1) Can you please provide a summary of the project/initiative which describes what's being done? This SRE/ production operations role is on provider search and directories platform/operations team responsible for Site Reliability Engineering practices to improve availability / reliability, latency, performance, efficiency, monitoring, emergency response and capacity planning / forecasting / management etc.
2) What does the ideal candidate background look like (ex: healthcare specific background, etc.)? Ideal candidate possess experience in Site Reliability Engineering, production operations and optimization practices and software development regardless of any specific business domain background. 3) Of the required skills listed, which would you consider the top 3?
Please list your expectations regarding years of experience for each requirement.

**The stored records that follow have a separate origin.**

theorem writes_cover (labels : List String) (j : Nat) (hj : j < labels.length) :
    ((j : Int), tagVal labels j labels[j]) ∈ writes labels := by
  set x := labels[j] with hx
  have hxmem : x ∈ PySem.Set.ofList labels := by
    rw [PySem.Set.mem_ofList]
    exact List.getElem_mem hj
  set c := (labels.take j).count x with hc
  have hocc : (natOcc labels x)[c]? = some j := natOcc_get labels x j hj hx.symm
  have hclt : c < (natOcc labels x).length := (List.getElem?_eq_some_iff.mp hocc).1
  simp only [writes, List.mem_flatMap]
  refine ⟨x, hxmem, ?_⟩
  simp only [wlist, List.mem_map]
  refine ⟨((0 : Int) + (c : Nat), (j : Int)), ?_, ?_⟩
  · rw [PySem.List.mem_enumerate_iff]
    have hclt' : c < ((natOcc labels x).map (fun (k : Nat) => (k : Int))).length := by
      simpa using hclt
    refine ⟨c, hclt', ?_⟩
    have hval : ((natOcc labels x).map (fun (k : Nat) => (k : Int)))[c]'hclt' = (j : Int) := by
      rw [List.getElem_map]
      have hj' : (natOcc labels x)[c]'hclt = j := by
        rw [List.getElem?_eq_getElem hclt] at hocc
        exact Option.some.inj hocc
      rw [hj']
    rw [hval]
  · show ((j : Int), if (0 : Int) + (c : Nat) = 0 then x
        else x ++ " #" ++ PySem.Int.toStr ((0 : Int) + (c : Nat) + 1))
      = ((j : Int), tagVal labels j x)
    congr 1
    unfold tagVal
    rw [← hc]
    by_cases h0 : c = 0
    · simp [h0]
    · rw [if_neg (by omega), if_neg h0]
      have harg : (0 : Int) + (c : Nat) + 1 = ((c : Nat) : Int) + 1 := by omega
      rw [harg]

theorem b_eq_tgt (labels : List String) : dedupe_labels_py_alt labels = tgt labels := by
  rw [alt_eq_applyWrites]
  have hlen0 : (PySem.List.pyRepeat [""] (labels.length : Int)).length = labels.length := by
    rw [PySem.List.pyRepeat_singleton, List.length_replicate, Int.toNat_natCast]
  apply List.ext_getElem?
  intro j
  by_cases hj : j < labels.length
  · rw [applyWrites_mem (writes labels) _ j (tagVal labels j (labels[j]'hj))
      (writes_pos_nodup labels)
      (fun w hw => ((writes_pos_nat labels w hw).imp (fun k hk => hk.1)))
      (writes_cover labels j hj) (by rw [hlen0]; exact hj)]
    rw [tgt, List.getElem?_mapIdx, List.getElem?_eq_getElem hj]
    rfl
  · rw [List.getElem?_eq_none (by rw [applyWrites_length, hlen0]; omega)]
    rw [List.getElem?_eq_none (by rw [tgt, List.length_mapIdx]; omega)]

-- ===== VERDICT (by name: the statement is the Claim_ definition above) =====
theorem dedupe_labels_py_spec : Claim_equal_dedupe_labels_py := by
  intro labels _
  unfold Spec_dedupe_labels_py
  rw [a_eq_tgt, b_eq_tgt]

6+ years of experience in site reliability engineering practices
6+ Experience in supporting and operating large-scale production systems
6+ years of experience in Unix/Linux shell scripting, infrastructure and application logging, monitoring and observability tools, intelligent alerting, and automated self-healing
4) What experience will set candidates apart from one another? Experience in site reliability engineering practices
5) Are you open to candidates that would need to be 100% remote for the duration of the engagement? Yes,
open to candidates that would need to be 100% remote for the duration of the engagement.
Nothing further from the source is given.